* _REQUIRED ACTION_:
From the data below, copy exactly the lines that lie between the one holding "rw [(checkMemo_good k" and the one holding "nil => exact h0", including both, and nothing more.

* _RECORDS SHOWN_:
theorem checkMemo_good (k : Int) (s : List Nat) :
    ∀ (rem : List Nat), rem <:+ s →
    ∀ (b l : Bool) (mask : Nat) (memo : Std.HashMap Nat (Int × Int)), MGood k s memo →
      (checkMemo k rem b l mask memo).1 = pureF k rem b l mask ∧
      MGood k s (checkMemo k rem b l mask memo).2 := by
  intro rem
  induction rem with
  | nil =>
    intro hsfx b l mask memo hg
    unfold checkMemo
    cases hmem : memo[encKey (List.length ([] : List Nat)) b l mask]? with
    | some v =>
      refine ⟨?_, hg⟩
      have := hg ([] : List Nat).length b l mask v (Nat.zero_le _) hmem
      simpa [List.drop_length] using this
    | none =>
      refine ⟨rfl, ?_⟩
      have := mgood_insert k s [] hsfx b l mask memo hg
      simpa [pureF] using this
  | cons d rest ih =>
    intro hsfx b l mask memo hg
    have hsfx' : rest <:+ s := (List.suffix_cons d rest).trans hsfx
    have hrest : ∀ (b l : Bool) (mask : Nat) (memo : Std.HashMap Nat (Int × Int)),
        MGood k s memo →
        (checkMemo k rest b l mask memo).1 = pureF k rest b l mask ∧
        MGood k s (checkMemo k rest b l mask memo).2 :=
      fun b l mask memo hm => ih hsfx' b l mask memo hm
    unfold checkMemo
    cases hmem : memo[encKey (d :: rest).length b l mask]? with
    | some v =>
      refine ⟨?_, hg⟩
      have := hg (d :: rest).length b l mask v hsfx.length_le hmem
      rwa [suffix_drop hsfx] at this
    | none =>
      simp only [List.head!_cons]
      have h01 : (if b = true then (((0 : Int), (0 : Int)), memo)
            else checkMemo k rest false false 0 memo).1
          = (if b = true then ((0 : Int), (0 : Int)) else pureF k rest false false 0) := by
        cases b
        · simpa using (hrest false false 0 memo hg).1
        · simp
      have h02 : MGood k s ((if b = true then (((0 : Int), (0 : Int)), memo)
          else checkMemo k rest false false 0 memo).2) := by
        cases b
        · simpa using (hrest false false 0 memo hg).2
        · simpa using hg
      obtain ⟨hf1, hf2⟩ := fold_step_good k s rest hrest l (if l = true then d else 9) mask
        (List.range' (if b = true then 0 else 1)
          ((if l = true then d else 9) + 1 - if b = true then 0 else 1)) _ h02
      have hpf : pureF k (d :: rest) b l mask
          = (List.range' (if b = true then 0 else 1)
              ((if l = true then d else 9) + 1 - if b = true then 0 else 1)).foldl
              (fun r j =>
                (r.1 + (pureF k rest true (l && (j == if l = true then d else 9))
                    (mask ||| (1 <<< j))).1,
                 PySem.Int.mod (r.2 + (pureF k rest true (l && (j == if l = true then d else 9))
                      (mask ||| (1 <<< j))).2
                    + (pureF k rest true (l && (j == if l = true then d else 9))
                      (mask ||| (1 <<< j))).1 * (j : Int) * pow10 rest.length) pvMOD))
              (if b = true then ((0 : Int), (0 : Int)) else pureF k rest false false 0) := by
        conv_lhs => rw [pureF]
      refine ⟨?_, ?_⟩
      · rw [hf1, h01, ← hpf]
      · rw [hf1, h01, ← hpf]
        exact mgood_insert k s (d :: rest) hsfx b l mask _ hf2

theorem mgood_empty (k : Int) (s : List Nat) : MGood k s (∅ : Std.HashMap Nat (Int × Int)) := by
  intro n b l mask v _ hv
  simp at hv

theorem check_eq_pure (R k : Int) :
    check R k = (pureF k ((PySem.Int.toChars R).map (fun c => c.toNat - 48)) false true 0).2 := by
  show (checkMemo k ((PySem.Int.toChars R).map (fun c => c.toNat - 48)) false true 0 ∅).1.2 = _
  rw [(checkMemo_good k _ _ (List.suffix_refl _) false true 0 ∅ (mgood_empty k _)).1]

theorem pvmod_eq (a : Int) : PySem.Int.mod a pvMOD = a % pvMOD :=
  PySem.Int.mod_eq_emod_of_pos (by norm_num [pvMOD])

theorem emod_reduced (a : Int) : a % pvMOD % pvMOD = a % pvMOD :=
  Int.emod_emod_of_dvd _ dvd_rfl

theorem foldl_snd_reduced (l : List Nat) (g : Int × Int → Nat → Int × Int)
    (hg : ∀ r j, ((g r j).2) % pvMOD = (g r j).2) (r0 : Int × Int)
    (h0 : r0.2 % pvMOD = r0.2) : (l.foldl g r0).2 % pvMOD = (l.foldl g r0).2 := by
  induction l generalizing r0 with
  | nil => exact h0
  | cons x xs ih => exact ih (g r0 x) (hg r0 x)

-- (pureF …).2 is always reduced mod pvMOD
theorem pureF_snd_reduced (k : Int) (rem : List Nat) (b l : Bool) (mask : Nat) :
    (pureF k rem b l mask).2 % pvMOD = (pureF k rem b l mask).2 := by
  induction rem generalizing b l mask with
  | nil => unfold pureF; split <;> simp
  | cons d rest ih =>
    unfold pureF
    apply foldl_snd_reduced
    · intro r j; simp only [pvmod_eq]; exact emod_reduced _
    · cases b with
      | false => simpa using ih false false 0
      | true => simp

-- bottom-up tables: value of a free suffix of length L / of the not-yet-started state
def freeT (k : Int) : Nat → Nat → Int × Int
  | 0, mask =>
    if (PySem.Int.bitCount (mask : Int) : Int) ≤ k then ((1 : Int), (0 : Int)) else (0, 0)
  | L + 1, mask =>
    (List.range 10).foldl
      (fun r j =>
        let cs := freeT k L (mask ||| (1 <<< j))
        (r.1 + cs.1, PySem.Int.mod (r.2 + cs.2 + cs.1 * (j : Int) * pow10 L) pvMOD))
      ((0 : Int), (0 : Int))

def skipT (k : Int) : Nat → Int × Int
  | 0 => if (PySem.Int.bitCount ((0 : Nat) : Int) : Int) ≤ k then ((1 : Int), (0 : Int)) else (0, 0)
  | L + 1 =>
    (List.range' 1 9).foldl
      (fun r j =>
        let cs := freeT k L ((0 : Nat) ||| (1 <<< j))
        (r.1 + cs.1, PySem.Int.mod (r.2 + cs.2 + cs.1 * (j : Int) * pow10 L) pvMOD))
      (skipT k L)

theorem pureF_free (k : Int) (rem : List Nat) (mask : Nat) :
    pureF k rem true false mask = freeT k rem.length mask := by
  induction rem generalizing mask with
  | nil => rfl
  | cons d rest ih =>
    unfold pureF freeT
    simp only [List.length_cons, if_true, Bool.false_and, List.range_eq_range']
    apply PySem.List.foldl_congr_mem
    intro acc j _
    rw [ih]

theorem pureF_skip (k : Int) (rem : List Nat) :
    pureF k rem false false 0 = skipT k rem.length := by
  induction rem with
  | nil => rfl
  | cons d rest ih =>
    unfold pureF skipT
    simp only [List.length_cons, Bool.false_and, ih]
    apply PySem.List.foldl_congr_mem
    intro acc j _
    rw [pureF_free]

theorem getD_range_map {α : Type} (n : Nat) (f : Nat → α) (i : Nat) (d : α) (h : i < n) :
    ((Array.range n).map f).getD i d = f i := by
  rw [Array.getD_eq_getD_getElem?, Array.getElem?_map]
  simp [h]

* _SOLUTION TO THIS EXERCISE_:
  rw [(checkMemo_good k _ _ (List.suffix_refl _) false true 0 ∅ (mgood_empty k _)).1]

theorem pvmod_eq (a : Int) : PySem.Int.mod a pvMOD = a % pvMOD :=
  PySem.Int.mod_eq_emod_of_pos (by norm_num [pvMOD])

theorem emod_reduced (a : Int) : a % pvMOD % pvMOD = a % pvMOD :=
  Int.emod_emod_of_dvd _ dvd_rfl

theorem foldl_snd_reduced (l : List Nat) (g : Int × Int → Nat → Int × Int)
    (hg : ∀ r j, ((g r j).2) % pvMOD = (g r j).2) (r0 : Int × Int)
    (h0 : r0.2 % pvMOD = r0.2) : (l.foldl g r0).2 % pvMOD = (l.foldl g r0).2 := by
  induction l generalizing r0 with
  | nil => exact h0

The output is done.